So I got a LGD the other day and believe it or not Charlie has had an attitude adjustment. I am almost sure it's because the LGD has his full attention as of right now and the other goats know it so they tend to hang with the LGD lol. Thanks for suggestions all here is a picture of my new boy Jack.








Wee Kids Goatery


----------



## packhillboers (Feb 2, 2011)

Once a goat gets that kind of attitude, it seems to be hard to detour them. Once they start this aggressive behavior, they keep at it because I believe it is his way of saying.. "I am the lead goat here.. and I am fighting for a position in this herd and won't back down." Then one day, a stronger goat may challenge Charlie and he will have to be put in his place. He is just probably fighting for a place in the herd to be at the top. 
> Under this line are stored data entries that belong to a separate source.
-- pv_equiv track=rewrite | github.com/pypi-data/pypi-mirror-399 | packages/gnost/gnost-0.1.1-py3-none-any.whl/gnost/scanner/classify.py | classify_lines
-- ===== SOURCE A (Python) =====
-- def classify_lines(lines, comment_prefix):
--     code = comments = blanks = 0
--
--     for line in lines:
--         stripped = line.strip()
--         if not stripped:
--             blanks += 1
--         elif stripped.startswith(comment_prefix):
--             comments += 1
--         else:
--             code += 1
--
--     return code, comments, blanks
-- ===== SOURCE B (Python) =====
-- def classify_lines(lines, comment_prefix):
--     # Multi-pass: materialize, count blanks and comments separately, derive code.
--     lines = list(lines)
--     total = len(lines)
--     blanks = sum(1 for line in lines if not line.strip())
--     comments = sum(1 for line in lines
--                    if line.strip() and line.strip().startswith(comment_prefix))
--     return total - blanks - comments, comments, blanks
-- ===== Notes on version B (the rewrite author's own statement) =====
-- stated objective: alternative
-- what changed: Replaces A's single branching accumulator loop with three independent passes (length, blank count, comment count) and derives the code count arithmetically as total - blanks - comments.
import Mathlib
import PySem

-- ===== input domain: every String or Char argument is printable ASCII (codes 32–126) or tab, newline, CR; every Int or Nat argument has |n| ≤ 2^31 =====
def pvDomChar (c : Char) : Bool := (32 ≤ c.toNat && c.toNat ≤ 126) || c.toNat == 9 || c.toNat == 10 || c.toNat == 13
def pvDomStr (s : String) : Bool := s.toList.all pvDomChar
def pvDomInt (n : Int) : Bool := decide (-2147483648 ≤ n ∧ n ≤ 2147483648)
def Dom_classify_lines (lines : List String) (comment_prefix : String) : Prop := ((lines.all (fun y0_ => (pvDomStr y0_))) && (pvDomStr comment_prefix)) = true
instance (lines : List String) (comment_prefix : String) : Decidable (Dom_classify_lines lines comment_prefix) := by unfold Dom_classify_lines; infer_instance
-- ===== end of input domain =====

-- B replaces A's single branching accumulator loop with three independent passes
-- (length, blank count, comment count) and derives code = total - blanks - comments.

-- ===== PORT A =====
-- the body of A's for-loop, one step of the accumulator (code, comments, blanks)
def pvStep (comment_prefix : String) (st : Int × Int × Int) (line : String) : Int × Int × Int :=
  let stripped := PySem.Str.strip line
  if stripped = "" then (st.1, st.2.1, st.2.2 + 1)
  else if PySem.Str.startswith stripped comment_prefix then (st.1, st.2.1 + 1, st.2.2)
  else (st.1 + 1, st.2.1, st.2.2)

def classify_lines (lines : List String) (comment_prefix : String) : Int × Int × Int :=
  lines.foldl (pvStep comment_prefix) (0, 0, 0)

-- ===== PORT B =====
def pvBlankP (line : String) : Bool := PySem.Str.strip line == ""

def pvCommentP (comment_prefix : String) (line : String) : Bool :=
  !(PySem.Str.strip line == "") && PySem.Str.startswith (PySem.Str.strip line) comment_prefix

def classify_lines_alt (lines : List String) (comment_prefix : String) : Int × Int × Int :=
  let total : Int := lines.length
  let blanks : Int := lines.countP pvBlankP
  let comments : Int := lines.countP (pvCommentP comment_prefix)
  (total - blanks - comments, comments, blanks)

-- ===== PRECONDITION & SPEC =====
def Spec_classify_lines (lines : List String) (comment_prefix : String) (out : Int × Int × Int) : Prop := out = classify_lines_alt lines comment_prefix
instance (lines : List String) (comment_prefix : String) (out : Int × Int × Int) : Decidable (Spec_classify_lines lines comment_prefix out) := by unfold Spec_classify_lines; infer_instance

-- ===== CLAIM (what is proved, stated in full; the proofs are below) =====
def Claim_equal_classify_lines : Prop := ∀ (lines : List String) (comment_prefix : String), Dom_classify_lines lines comment_prefix → Spec_classify_lines lines comment_prefix (classify_lines lines comment_prefix)

-- ===== LEMMAS AND PROOFS =====

-- the per-line code predicate implicit in A's final else branch
def pvCodeP (comment_prefix : String) (line : String) : Bool :=
  !(PySem.Str.strip line == "") && !(PySem.Str.startswith (PySem.Str.strip line) comment_prefix)

lemma classify_foldl (comment_prefix : String) (lines : List String) (c m b : Int) :
    lines.foldl (pvStep comment_prefix) (c, m, b)
    = (c + lines.countP (pvCodeP comment_prefix),
       m + lines.countP (pvCommentP comment_prefix),
       b + lines.countP pvBlankP) := by
  induction lines generalizing c m b with
  | nil => simp
  | cons l ls ih =>
    rw [List.foldl_cons]
    by_cases h1 : PySem.Str.strip l = "" <;>
      by_cases h2 : PySem.Str.startswith (PySem.Str.strip l) comment_prefix = true <;>
      simp only [pvStep, h1, h2, Bool.false_eq_true, ite_true, ite_false,
        List.countP_cons, pvBlankP, pvCommentP, pvCodeP, beq_iff_eq] <;>
      rw [ih] <;>
      simp [pvCodeP, h1] <;>
      push_cast <;> omega

lemma countP_partition (comment_prefix : String) (lines : List String) :
    lines.countP (pvCodeP comment_prefix) + lines.countP (pvCommentP comment_prefix)
      + lines.countP pvBlankP = lines.length := by
  induction lines with
  | nil => simp
  | cons l ls ih =>
    simp only [List.countP_cons, List.length_cons]
    by_cases h1 : PySem.Str.strip l = "" <;>
      by_cases h2 : PySem.Chars.startswith (PySem.Chars.strip l.toList) comment_prefix.toList = true <;>
      simp [pvBlankP, pvCommentP, pvCodeP, h1, h2] <;> try omega

-- ===== VERDICT (by name: the statement is the Claim_ definition above) =====
theorem classify_lines_spec : Claim_equal_classify_lines := by
  intro lines comment_prefix _
  unfold Spec_classify_lines classify_lines classify_lines_alt
  rw [classify_foldl]
  have h := countP_partition comment_prefix lines
  refine Prod.ext ?_ (Prod.ext ?_ ?_) <;> simp <;> push_cast <;> omega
As far as goats feeling pain... I've never seen such expressive wimpy creatures. Most all of ours tell us when they are in pain either verbally or by their body language. And they will fuss at the smallest things. Some are just incredibly loud when they feel their very fist labor pain.


----------



## packhillboers (Feb 2, 2011)

I have two goats that are seeming to always be fussing at each other. They both have horns. It gets wild sometimes, but eventually the older one puts the other in her place. That one particular Doe is the youngest of the older does and they won't tolerate her getting too much of their space while eating. She is the youngest and is expected to 'fall in order'. I think Charlie is feeling threatened by a younger buck. He won't likely want to quit at this time.


----------



## sgilreath199 (Dec 4, 2013)

So since I got the LGD this past week his attitude has shifted back to being more peaceful. He is so intrigued by Jack my LGD that he is not nearly as aggressive. Hope it lasts. 


Wee Kids Goatery


----------